Question

A telephone wire of length $200km$ has a capacitance of $0.014\mu km$ per $km$. If it carries an AC of frequency $5kHz$. What should be the value of the inductor required to be connected in series so that the impedance of the circuit is minimum.
A. $0.35mH$
B. $35mH$
C. $3.5mH$
D. $ZERO$

Answer 1

We are provided with an LC circuit with given capacitance and frequency. We have to find the inductance with the given statement that impedance of the circuit is minimum. We know the condition for impedance to be minimum is ${X_L} = {X_C}$ where the terms are impedance for inductor and capacitor respectively.
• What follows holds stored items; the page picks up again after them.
-- pv_equiv track=rewrite | github.com/mikejmorgan-ai/casecraft | analyze_claims.py | scan_pass
-- ===== SOURCE A (Python) =====
-- def scan_pass(paragraphs, keywords, shuffle_order=False):
--     """Run a scan pass. The second pass reverses keyword check order to simulate
--     an independent agent that might short-circuit differently on edge cases."""
--     matched = set()
--     kws = list(reversed(keywords)) if shuffle_order else keywords
--     for num, text in paragraphs.items():
--         text_lower = text.lower()
--         for kw in kws:
--             if kw.lower() in text_lower:
--                 matched.add(num)
--                 break
--     return matched
-- ===== SOURCE B (Python) =====
-- def scan_pass(paragraphs, keywords, shuffle_order=False):
--     """Position-driven multi-pattern scan: lowercase keywords once, bucket them
--     by first character, then walk each lowered text position by position and
--     only test the keywords whose first character matches that position.
--     Keyword order cannot change the matched set, so shuffle_order is moot."""
--     lows = [kw.lower() for kw in keywords]
--     if "" in lows:
--         # the empty keyword is a substring of every text
--         return set(paragraphs.keys())
--     buckets = {}
--     for kw in lows:
--         buckets.setdefault(kw[0], []).append(kw)
--     return {num for num, text in paragraphs.items()
--             if _hit(text.lower(), buckets)}
--
--
-- def _hit(tl, buckets):
--     for i, c in enumerate(tl):
--         for kw in buckets.get(c, ()):
--             if tl.startswith(kw, i):
--                 return True
--     return False
-- ===== Notes on version B (the rewrite author's own statement) =====
-- stated objective: alternative
-- what changed: B replaces A's per-paragraph loop over all keywords (which re-lowercases every keyword for every paragraph) by a position-driven multi-pattern scan: keywords are lowercased once and bucketed by first character into a dict, then each lowered text is walked position by position testing only the keywords whose first character matches (empty keyword handled as match-everything); keyword order cannot change the matched set, so shuffle_order's reversal disappears.
import Mathlib
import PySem

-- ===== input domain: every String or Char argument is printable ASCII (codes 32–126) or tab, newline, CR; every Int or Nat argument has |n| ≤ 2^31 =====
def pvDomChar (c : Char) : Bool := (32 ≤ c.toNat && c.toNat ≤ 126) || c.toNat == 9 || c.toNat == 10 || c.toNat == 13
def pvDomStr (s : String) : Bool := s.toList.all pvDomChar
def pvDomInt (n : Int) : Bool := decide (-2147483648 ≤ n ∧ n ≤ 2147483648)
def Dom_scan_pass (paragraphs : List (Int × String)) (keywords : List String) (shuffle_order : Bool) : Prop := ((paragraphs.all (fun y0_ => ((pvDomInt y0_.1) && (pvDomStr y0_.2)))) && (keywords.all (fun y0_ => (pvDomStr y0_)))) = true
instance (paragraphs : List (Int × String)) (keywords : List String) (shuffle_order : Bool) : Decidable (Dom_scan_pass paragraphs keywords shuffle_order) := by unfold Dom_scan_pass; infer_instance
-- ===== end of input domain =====

-- B replaces A's per-paragraph keyword loop by a position-driven scan over
-- each text using keywords lowercased and bucketed by first character once; objective: alternative.

-- ===== PORT A =====
-- inner 'for kw in kws: if kw.lower() in text_lower: matched.add(num); break'
def scanInnerA (kws : List String) (text_lower : String) (num : Int)
    (matched : PySem.Set Int) : PySem.Set Int :=
  match kws with
  | [] => matched
  | kw :: rest =>
      if PySem.Str.isIn (PySem.Str.lower kw) text_lower then
        PySem.Set.add matched num
      else
        scanInnerA rest text_lower num matched

def scan_pass (paragraphs : List (Int × String)) (keywords : List String) (shuffle_order : Bool) : List Int :=
  let kws := if shuffle_order then keywords.reverse else keywords
  paragraphs.foldl
    (fun matched p => scanInnerA kws (PySem.Str.lower p.2) p.1 matched)
    PySem.Set.empty

-- ===== PORT B =====
-- 'buckets.setdefault(kw[0], []).append(kw)' over lows (all nonempty; the []
-- match arm is only a totality guard the Python never reaches)
def buildBuckets (lows : List (List Char)) : PySem.Dict Char (List (List Char)) :=
  lows.foldl
    (fun d kw =>
      match kw with
      | [] => d
      | c :: _ => PySem.Dict.modify d c [] (· ++ [kw]))
    PySem.Dict.empty

-- '_hit': walk tl position by position; 'tl.startswith(kw, i)' on the suffix
def bwalk (buckets : PySem.Dict Char (List (List Char))) : List Char → Bool
  | [] => false
  | c :: rest =>
      if (PySem.Dict.getD buckets c []).any (fun kw => kw.isPrefixOf (c :: rest)) then
        true
      else
        bwalk buckets rest

def scan_pass_alt (paragraphs : List (Int × String)) (keywords : List String) (shuffle_order : Bool) : List Int :=
  let lows := keywords.map (fun kw => (PySem.Str.lower kw).toList)
  if lows.contains [] then
    paragraphs.foldl (fun s p => PySem.Set.add s p.1) PySem.Set.empty
  else
    let buckets := buildBuckets lows
    paragraphs.foldl
      (fun s p =>
        if bwalk buckets (PySem.Str.lower p.2).toList then PySem.Set.add s p.1 else s)
      PySem.Set.empty

-- ===== PRECONDITION & SPEC =====
def Spec_scan_pass (paragraphs : List (Int × String)) (keywords : List String) (shuffle_order : Bool) (out : List Int) : Prop := out = scan_pass_alt paragraphs keywords shuffle_order
instance (paragraphs : List (Int × String)) (keywords : List String) (shuffle_order : Bool) (out : List Int) : Decidable (Spec_scan_pass paragraphs keywords shuffle_order out) := by unfold Spec_scan_pass; infer_instance

-- ===== CLAIM =====
def Claim_equal_scan_pass : Prop := ∀ (paragraphs : List (Int × String)) (keywords : List String) (shuffle_order : Bool), Dom_scan_pass paragraphs keywords shuffle_order → Spec_scan_pass paragraphs keywords shuffle_order (scan_pass paragraphs keywords shuffle_order)

-- ===== LEMMAS AND PROOFS =====

theorem if_if_or {α : Type} (c d : Bool) (X m : α) :
    (if c = true then X else if d = true then X else m)
      = if (c || d) = true then X else m := by
  cases c <;> cases d <;> simp

-- A's break loop equals an 'any' test over the keyword list.
theorem scanInnerA_eq_any (kws : List String) (tl : String) (num : Int)
    (m : PySem.Set Int) :
    scanInnerA kws tl num m =
      if kws.any (fun kw => PySem.Str.isIn (PySem.Str.lower kw) tl) then
        PySem.Set.add m num
      else m := by
  induction kws with
  | nil => simp [scanInnerA]
  | cons kw rest ih =>
      simp only [scanInnerA, List.any_cons, ih]
      rw [if_if_or]; rfl

theorem getD_buildBuckets_aux (lows : List (List Char))
    (d : PySem.Dict Char (List (List Char))) (c : Char) :
    PySem.Dict.getD
        (lows.foldl
          (fun d kw => match kw with
            | [] => d
            | c' :: _ => PySem.Dict.modify d c' [] (· ++ [kw])) d) c []
      = PySem.Dict.getD d c [] ++ lows.filter (fun kw => kw.head? == some c) := by
  induction lows generalizing d with
  | nil => simp
  | cons kw rest ih =>
      cases kw with
      | nil => simpa using ih d
      | cons c' t =>
          simp only [List.foldl_cons, ih, List.filter_cons]
          rw [PySem.Dict.getD_modify]
          by_cases hc : c = c'
          · simp [hc, List.append_assoc]
          · simp [hc]
            exact fun he => hc he.symm

theorem getD_buildBuckets (lows : List (List Char)) (c : Char) :
    PySem.Dict.getD (buildBuckets lows) c []
      = lows.filter (fun kw => kw.head? == some c) := by
  simpa [buildBuckets] using getD_buildBuckets_aux lows PySem.Dict.empty c

theorem bwalk_iff (lows : List (List Char)) (h : [] ∉ lows) (tl : List Char) :
    bwalk (buildBuckets lows) tl = true ↔
      ∃ kw ∈ lows, ∃ j, kw <+: tl.drop j := by
  induction tl with
  | nil =>
      simp only [bwalk]
      constructor
      · intro hw; exact absurd hw (by simp)
      · rintro ⟨kw, hkw, j, hpre⟩
        simp only [List.drop_nil, List.prefix_nil] at hpre
        exact absurd (hpre ▸ hkw) h
  | cons c rest ih =>
      simp only [bwalk, getD_buildBuckets]
      constructor
      · intro hw
        split at hw
        · rename_i hany
          obtain ⟨kw, hkwmem, hpre⟩ := List.any_eq_true.mp hany
          have hmem := List.mem_filter.mp hkwmem
          exact ⟨kw, hmem.1, 0, by
            simpa [List.isPrefixOf_iff_prefix] using hpre⟩
        · obtain ⟨kw, hkw, j, hpre⟩ := ih.mp hw
          exact ⟨kw, hkw, j + 1, by simpa using hpre⟩
      · rintro ⟨kw, hkw, j, hpre⟩
        cases j with
        | zero =>
            have hne : kw ≠ [] := fun he => h (he ▸ hkw)
            obtain ⟨c0, t0, rfl⟩ := List.exists_cons_of_ne_nil hne
            simp only [List.drop_zero] at hpre
            have hc0 : c0 = c := by
              obtain ⟨tail, htail⟩ := hpre
              exact (List.cons_eq_cons.mp (by simpa using htail)).1
            rw [if_pos]
            exact List.any_eq_true.mpr ⟨c0 :: t0,
              List.mem_filter.mpr ⟨hkw, by simp [hc0]⟩,
              by simpa [List.isPrefixOf_iff_prefix] using hpre⟩
        | succ j' =>
            have : kw <+: rest.drop j' := by simpa using hpre
            split
            · rfl
            · exact ih.mpr ⟨kw, hkw, j', this⟩

theorem bwalk_eq_any (lows : List (List Char)) (h : [] ∉ lows) (tl : List Char) :
    bwalk (buildBuckets lows) tl
      = lows.any (fun kw => PySem.Chars.isIn kw tl) := by
  rw [Bool.eq_iff_iff, bwalk_iff lows h tl, List.any_eq_true]
  constructor
  · rintro ⟨kw, hkw, j, hpre⟩
    exact ⟨kw, hkw, (PySem.Chars.exists_prefix_drop_iff_isIn kw tl).mp ⟨j, hpre⟩⟩
  · rintro ⟨kw, hkw, hin⟩
    obtain ⟨j, hpre⟩ := (PySem.Chars.exists_prefix_drop_iff_isIn kw tl).mpr hin
    exact ⟨kw, hkw, j, hpre⟩

theorem scan_pass_spec : Claim_equal_scan_pass := by
  intro paragraphs keywords shuffle_order _
  show scan_pass paragraphs keywords shuffle_order
      = scan_pass_alt paragraphs keywords shuffle_order
  simp only [scan_pass, scan_pass_alt]
  by_cases hempty : (keywords.map (fun kw => (PySem.Str.lower kw).toList)).contains []
  · rw [if_pos hempty]
    have hmem : [] ∈ keywords.map (fun kw => (PySem.Str.lower kw).toList) := by
      simpa using hempty
    obtain ⟨kw0, hkw0mem, hkw0⟩ := List.mem_map.mp hmem
    have hstep : (fun (matched : PySem.Set Int) (p : Int × String) =>
        scanInnerA (if shuffle_order then keywords.reverse else keywords)
          (PySem.Str.lower p.2) p.1 matched)
        = fun (s : PySem.Set Int) (p : Int × String) => PySem.Set.add s p.1 := by
      funext m p
      rw [scanInnerA_eq_any, if_pos]
      refine List.any_eq_true.mpr ⟨kw0, ?_, ?_⟩
      · cases shuffle_order <;> simpa using hkw0mem
      · simp [hkw0]
    rw [hstep]
  · rw [if_neg hempty]
    have hne : [] ∉ keywords.map (fun kw => (PySem.Str.lower kw).toList) := by
      simpa using hempty
    have hstep : (fun (matched : PySem.Set Int) (p : Int × String) =>
        scanInnerA (if shuffle_order then keywords.reverse else keywords)
          (PySem.Str.lower p.2) p.1 matched)
        = fun (s : PySem.Set Int) (p : Int × String) =>
          if bwalk (buildBuckets (keywords.map (fun kw => (PySem.Str.lower kw).toList)))
              (PySem.Str.lower p.2).toList then PySem.Set.add s p.1 else s := by
      funext m p
      rw [scanInnerA_eq_any, bwalk_eq_any _ hne]
      congr 1
      cases shuffle_order <;>
        simp [List.any_map, List.any_reverse, Function.comp_def]
    rw [hstep]
-- pv_equiv track=rewrite | github.com/Lilac-s/Algorithm | 202203/0324/swea_단순2진암호코드/secret_code.py | find
-- ===== SOURCE A (Python) =====
-- def find(code):
--     odd_num = 0
--     even_num = 0
--     gum = 0
--     for i in range(0, len(code), 7):
--         imsi = code[i:i+7]
--         code2 = 0
--         if imsi == '0001101':
--             code2 = 0
--         if imsi == '0011001':
--             code2 = 1
--         if imsi == '0010011':
--             code2 = 2
--         if imsi == '0111101':
--             code2 = 3
--         if imsi == '0100011':
--             code2 = 4
--         if imsi == '0110001':
--             code2 = 5
--         if imsi == '0101111':
--             code2 = 6
--         if imsi == '0111011':
--             code2 = 7
--         if imsi == '0110111':
--             code2 = 8
--         if imsi == '0001011':
--             code2 = 9
--         if i % 2 == 0 or i == 0:
--             odd_num += code2
--         if i % 2 == 1 and i != len(code):
--             even_num += code2
--         if i == len(code):
--             gum += code2
--     if (odd_num*3 + even_num + gum) % 10 == 0:
--         return odd_num + even_num + gum
--     else:
--         return 0
-- ===== SOURCE B (Python) =====
-- _DIGITS = {
--     '0001101': 0, '0011001': 1, '0010011': 2, '0111101': 3, '0100011': 4,
--     '0110001': 5, '0101111': 6, '0111011': 7, '0110111': 8, '0001011': 9,
-- }
--
--
-- def find(code):
--     # Walk the 7-char chunks BACK TO FRONT with a swapping accumulator pair:
--     # no index-parity test anywhere -- prepending a chunk swaps which sum is
--     # "odd-positioned", so each step does (o, e) = (digit + e, o).
--     chunks = [code[i:i + 7] for i in range(0, len(code), 7)]
--     o = e = 0
--     for ch in reversed(chunks):
--         o, e = _DIGITS.get(ch, 0) + e, o
--     return o + e if (3 * o + e) % 10 == 0 else 0
-- ===== Notes on version B (the rewrite author's own statement) =====
-- stated objective: alternative
-- what changed: Replaces A's forward scan with offset-parity tests and three accumulators (plus a ten-branch if-chain decoder) by a back-to-front traversal of the chunk list with a swapping accumulator pair (o, e) = (digit + e, o), so no parity test or index arithmetic is needed; decoding goes through a dict and the dead gum / i == len(code) code is dropped.
import Mathlib
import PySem

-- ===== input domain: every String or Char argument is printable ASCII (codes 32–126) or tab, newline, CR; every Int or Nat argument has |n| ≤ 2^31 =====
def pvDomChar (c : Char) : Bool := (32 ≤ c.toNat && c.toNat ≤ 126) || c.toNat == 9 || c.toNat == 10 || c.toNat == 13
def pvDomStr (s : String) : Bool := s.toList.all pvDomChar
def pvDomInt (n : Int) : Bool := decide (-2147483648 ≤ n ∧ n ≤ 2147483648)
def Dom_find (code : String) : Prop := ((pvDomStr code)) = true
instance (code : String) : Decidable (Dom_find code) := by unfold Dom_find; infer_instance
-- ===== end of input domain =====

-- B walks the 7-char chunks back to front with a swapping accumulator pair
-- (no parity test), decoding via a dict table; A's dead gum / i == len(code)
-- code is dropped (alternative decomposition, same cost).


-- ===== PORT A =====
-- the body of A's for-loop: sequential reassignments of code2, then the three accumulators
def stepA (code : String) (n : Int) (st : Int × Int × Int) (i : Int) : Int × Int × Int :=
  let imsi := PySem.Str.slice code (some i) (some (i + 7))
  let code2 : Int := 0
  let code2 := if imsi = "0001101" then 0 else code2
  let code2 := if imsi = "0011001" then 1 else code2
  let code2 := if imsi = "0010011" then 2 else code2
  let code2 := if imsi = "0111101" then 3 else code2
  let code2 := if imsi = "0100011" then 4 else code2
  let code2 := if imsi = "0110001" then 5 else code2
  let code2 := if imsi = "0101111" then 6 else code2
  let code2 := if imsi = "0111011" then 7 else code2
  let code2 := if imsi = "0110111" then 8 else code2
  let code2 := if imsi = "0001011" then 9 else code2
  let odd_num := if PySem.Int.mod i 2 = 0 ∨ i = 0 then st.1 + code2 else st.1
  let even_num := if PySem.Int.mod i 2 = 1 ∧ i ≠ n then st.2.1 + code2 else st.2.1
  let gum := if i = n then st.2.2 + code2 else st.2.2
  (odd_num, even_num, gum)

def find (code : String) : Int :=
  let n := PySem.Str.len code
  let st := (PySem.List.pyRange 0 n 7).foldl (stepA code n) (0, 0, 0)
  if PySem.Int.mod (st.1 * 3 + st.2.1 + st.2.2) 10 = 0 then st.1 + st.2.1 + st.2.2 else 0

-- ===== PORT B =====
def pvTable : PySem.Dict String Int :=
  PySem.Dict.mk [("0001101", 0), ("0011001", 1), ("0010011", 2), ("0111101", 3),
                 ("0100011", 4), ("0110001", 5), ("0101111", 6), ("0111011", 7),
                 ("0110111", 8), ("0001011", 9)]

def find_alt (code : String) : Int :=
  let chunks := (PySem.List.pyRange 0 (PySem.Str.len code) 7).map
    (fun i => PySem.Str.slice code (some i) (some (i + 7)))
  let p := chunks.reverse.foldl
    (fun st ch => (pvTable.getD ch 0 + st.2, st.1)) ((0 : Int), (0 : Int))
  if PySem.Int.mod (3 * p.1 + p.2) 10 = 0 then p.1 + p.2 else 0

-- ===== PRECONDITION & SPEC =====
def Spec_find (code : String) (out : Int) : Prop := out = find_alt code
instance (code : String) (out : Int) : Decidable (Spec_find code out) := by unfold Spec_find; infer_instance

-- ===== CLAIM (what is proved, stated in full; the proofs are below) =====
def Claim_equal_find : Prop := ∀ (code : String), Dom_find code → Spec_find code (find code)

-- ===== LEMMAS AND PROOFS =====

-- (even-index sum, odd-index sum) of a digit list whose first element carries index s
def pvSums (s : Int) : List Int → Int × Int
  | [] => (0, 0)
  | d :: t =>
    let r := pvSums (s + 1) t
    if PySem.Int.mod s 2 = 0 then (d + r.1, r.2) else (r.1, d + r.2)

-- B's swapping recursion, as a foldr shape
def swapSums : List Int → Int × Int
  | [] => (0, 0)
  | d :: t => (d + (swapSums t).2, (swapSums t).1)

lemma pyRange7_nil (a b : Int) (h : b ≤ a) : PySem.List.pyRange a b 7 = [] := by
  rw [PySem.List.pyRange_of_pos a b (by norm_num)]
  simp [show ¬ a < b by omega]

lemma pyRange7_cons (a b : Int) (h : a < b) :
    PySem.List.pyRange a b 7 = a :: PySem.List.pyRange (a + 7) b 7 := by
  rw [PySem.List.pyRange_of_pos a b (by norm_num),
      PySem.List.pyRange_of_pos (a + 7) b (by norm_num)]
  by_cases h2 : a + 7 < b
  · have hc : ((b - a + 7 - 1) / 7).toNat = ((b - (a + 7) + 7 - 1) / 7).toNat + 1 := by omega
    simp only [if_pos h, if_pos h2, hc, List.range_succ_eq_map, List.map_cons, List.map_map]
    congr 1
    · norm_num
    · apply List.map_congr_left
      intro k _
      simp only [Function.comp]
      push_cast
      ring
  · have hc : ((b - a + 7 - 1) / 7).toNat = 1 := by omega
    simp [if_pos h, if_neg h2, hc]

-- the decode if-chain of A equals the dict lookup of B
lemma decode_eq (s : String) :
    (let code2 : Int := 0
     let code2 := if s = "0001101" then 0 else code2
     let code2 := if s = "0011001" then 1 else code2
     let code2 := if s = "0010011" then 2 else code2
     let code2 := if s = "0111101" then 3 else code2
     let code2 := if s = "0100011" then 4 else code2
     let code2 := if s = "0110001" then 5 else code2
     let code2 := if s = "0101111" then 6 else code2
     let code2 := if s = "0111011" then 7 else code2
     let code2 := if s = "0110111" then 8 else code2
     let code2 := if s = "0001011" then 9 else code2
     code2) = pvTable.getD s 0 := by
  by_cases h0 : s = "0001101"
  · subst h0; decide
  by_cases h1 : s = "0011001"
  · subst h1; decide
  by_cases h2 : s = "0010011"
  · subst h2; decide
  by_cases h3 : s = "0111101"
  · subst h3; decide
  by_cases h4 : s = "0100011"
  · subst h4; decide
  by_cases h5 : s = "0110001"
  · subst h5; decide
  by_cases h6 : s = "0101111"
  · subst h6; decide
  by_cases h7 : s = "0111011"
  · subst h7; decide
  by_cases h8 : s = "0110111"
  · subst h8; decide
  by_cases h9 : s = "0001011"
  · subst h9; decide
  simp [pvTable, PySem.Dict.getD, PySem.Dict.get?,
        h0, h1, h2, h3, h4, h5, h6, h7, h8, h9,
        Ne.symm h0, Ne.symm h1, Ne.symm h2, Ne.symm h3, Ne.symm h4,
        Ne.symm h5, Ne.symm h6, Ne.symm h7, Ne.symm h8, Ne.symm h9]

-- pvSums only depends on the parity of the start index
lemma pvSums_add_two (t : List Int) : ∀ s : Int, pvSums (s + 2) t = pvSums s t := by
  induction t with
  | nil => intro s; rfl
  | cons d t ih =>
    intro s
    have hm : PySem.Int.mod (s + 2) 2 = PySem.Int.mod s 2 := by
      rw [PySem.Int.mod_eq_emod_of_pos (a := s + 2) (by norm_num),
          PySem.Int.mod_eq_emod_of_pos (a := s) (by norm_num)]
      omega
    simp only [pvSums, hm, show s + 2 + 1 = s + 1 + 2 by ring, ih (s + 1)]

-- the swapping recursion computes exactly the (even, odd) index sums
lemma swapSums_eq (t : List Int) :
    pvSums 0 t = swapSums t ∧ pvSums 1 t = ((swapSums t).2, (swapSums t).1) := by
  induction t with
  | nil => exact ⟨rfl, rfl⟩
  | cons d t ih =>
    refine ⟨?_, ?_⟩
    · simp only [pvSums, swapSums, if_pos (show PySem.Int.mod 0 2 = 0 by decide)]
      rw [show (0 : Int) + 1 = 1 by ring, ih.2]
    · simp only [pvSums, swapSums, if_neg (show ¬ PySem.Int.mod 1 2 = 0 by decide)]
      rw [show (1 : Int) + 1 = 0 + 2 by ring, pvSums_add_two, ih.1]

-- B's per-chunk digit
def pvDec (code : String) (i : Int) : Int :=
  pvTable.getD (PySem.Str.slice code (some i) (some (i + 7))) 0

-- B's reversed foldl is the swapping recursion over the decoded digit list
lemma foldB (L : List String) :
    L.reverse.foldl (fun st ch => (pvTable.getD ch 0 + st.2, st.1)) ((0 : Int), (0 : Int))
    = swapSums (L.map (fun ch => pvTable.getD ch 0)) := by
  rw [List.foldl_reverse]
  induction L with
  | nil => rfl
  | cons ch t ih => simp only [List.foldr_cons, List.map_cons, swapSums, ih]

lemma loopA (code : String) (n : Int) :
    ∀ (q m : Nat) (o e g : Int), n ≤ 7 * m + 7 * q →
    (PySem.List.pyRange (7 * (m : Int)) n 7).foldl (stepA code n) (o, e, g)
    = (o + (pvSums m ((PySem.List.pyRange (7 * (m : Int)) n 7).map (pvDec code))).1,
       e + (pvSums m ((PySem.List.pyRange (7 * (m : Int)) n 7).map (pvDec code))).2,
       g) := by
  intro q
  induction q with
  | zero =>
    intro m o e g h
    rw [pyRange7_nil _ _ (by push_cast at h ⊢; omega)]
    simp [pvSums]
  | succ q ih =>
    intro m o e g h
    by_cases h7 : 7 * (m : Int) < n
    · rw [pyRange7_cons _ _ h7]
      have hm2 : PySem.Int.mod (7 * (m : Int)) 2 = PySem.Int.mod (m : Int) 2 := by
        rw [PySem.Int.mod_eq_emod_of_pos (a := 7 * (m : Int)) (by norm_num),
            PySem.Int.mod_eq_emod_of_pos (a := (m : Int)) (by norm_num)]
        omega
      have hmr : PySem.Int.mod (m : Int) 2 = 0 ∨ PySem.Int.mod (m : Int) 2 = 1 := by
        rw [PySem.Int.mod_eq_emod_of_pos (a := (m : Int)) (by norm_num)]
        omega
      have hcast : 7 * (m : Int) + 7 = 7 * ((m + 1 : Nat) : Int) := by push_cast; ring
      have hne : ¬ 7 * (m : Int) = n := by omega
      have hd : stepA code n (o, e, g) (7 * (m : Int))
          = (if PySem.Int.mod (m : Int) 2 = 0 then (o + pvDec code (7 * (m : Int)), e, g)
             else (o, e + pvDec code (7 * (m : Int)), g)) := by
        rcases hmr with hp | hp
        · simp only [stepA, hm2, hp, decode_eq, pvDec]
          norm_num [hne]
        · have hm0 : ¬ (7 * (m : Int) = 0) := by
            intro h'
            have hz : (m : Int) = 0 := by omega
            rw [hz] at hp
            exact absurd hp (by decide)
          simp only [stepA, hm2, hp, decode_eq, pvDec]
          norm_num [hne, hm0]
      rw [List.foldl_cons, hd]
      by_cases hp : PySem.Int.mod (m : Int) 2 = 0
      · rw [if_pos hp, hcast, ih (m + 1) _ _ _ (by push_cast at h ⊢; omega)]
        simp only [List.map_cons, pvSums, if_pos hp]
        have hs : ((m : Int) + 1) = ((m + 1 : Nat) : Int) := by push_cast; ring
        rw [hs]
        simp [add_assoc]
      · rw [if_neg hp, hcast, ih (m + 1) _ _ _ (by push_cast at h ⊢; omega)]
        simp only [List.map_cons, pvSums, if_neg hp]
        have hs : ((m : Int) + 1) = ((m + 1 : Nat) : Int) := by push_cast; ring
        rw [hs]
        simp [add_assoc]
    · rw [pyRange7_nil _ _ (by omega)]
      simp [pvSums]

-- ===== VERDICT (by name: the statement is the Claim_ definition above) =====
theorem find_spec : Claim_equal_find := by
  intro code _
  simp only [Spec_find, find, find_alt]
  have hn : 0 ≤ PySem.Str.len code := by
    simp [PySem.Str.len_eq]
  have h0 := loopA code (PySem.Str.len code) (PySem.Str.len code).toNat 0 0 0 0 (by omega)
  simp only [Nat.cast_zero, mul_zero] at h0
  rw [h0]
  have hmap : ((PySem.List.pyRange 0 (PySem.Str.len code) 7).map
      (fun i => PySem.Str.slice code (some i) (some (i + 7)))).reverse.foldl
      (fun st ch => (pvTable.getD ch 0 + st.2, st.1)) ((0 : Int), (0 : Int))
      = swapSums ((PySem.List.pyRange 0 (PySem.Str.len code) 7).map (pvDec code)) := by
    rw [foldB, List.map_map]
    rfl
  rw [hmap]
  rw [← (swapSums_eq ((PySem.List.pyRange 0 (PySem.Str.len code) 7).map (pvDec code))).1]
  simp only [zero_add, add_zero]
  have hx : ∀ x y : Int, x * 3 + y = 3 * x + y := by intros; ring
  rw [hx]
Complete step by step answer:
According to the question, given values are:
Length of the wire $l = 200km$, Capacitance per km =$0.014\mu km$
Hence, capacitance of the wire be $C = 0.014 \times {10^{ - 6}} \times 200$
$C = 2.8 \times {10^{ - 6}}F = 2.8\mu F$
And frequency $v = 5kHz = 5 \times {10^3}Hz$
For impedance of the circuit to be minimum, the condition is ${X_L} = {X_C}$
Where ${X_L}$ is the inductive reactance having value ${X_L} = 2\pi vL$ here $v$ is the frequency and $L$ is the inductance
And ${X_C}$ is the capacitive reactance having value ${X_C} = \dfrac{1}{{2\pi vC}}$ here $C$ is the capacitive.Putting such values in the condition,
$\Rightarrow 2\pi vL = \dfrac{1}{{2\pi vC}}$
We have to find the inductor. So, from above equation $L = \dfrac{1}{{4{\pi ^2}{v^2}C}}$
Substituting the above values
L = \dfrac{1}{{4 \times {{\left( {3.14} \right)}^2} \times {{\left( {5 \times {{10}^3}} \right)}^2} \times 2.8 \times {{10}^{ - 6}}}} \\\ \Rightarrow L = 0.35 \times {10^{ - 3}}H \\\ \therefore L = 0.35mH \\\
Hence, the value of the inductor is $0.35mH$.

So, the correct option is A.

Note: Inductive reactance is usually related to the magnetic field surrounding a wire or a coil carrying current. Likewise, capacitive reactance is often linked with the electric field that keeps changing between two conducting plates or surfaces that are kept apart from each other by some insulating medium.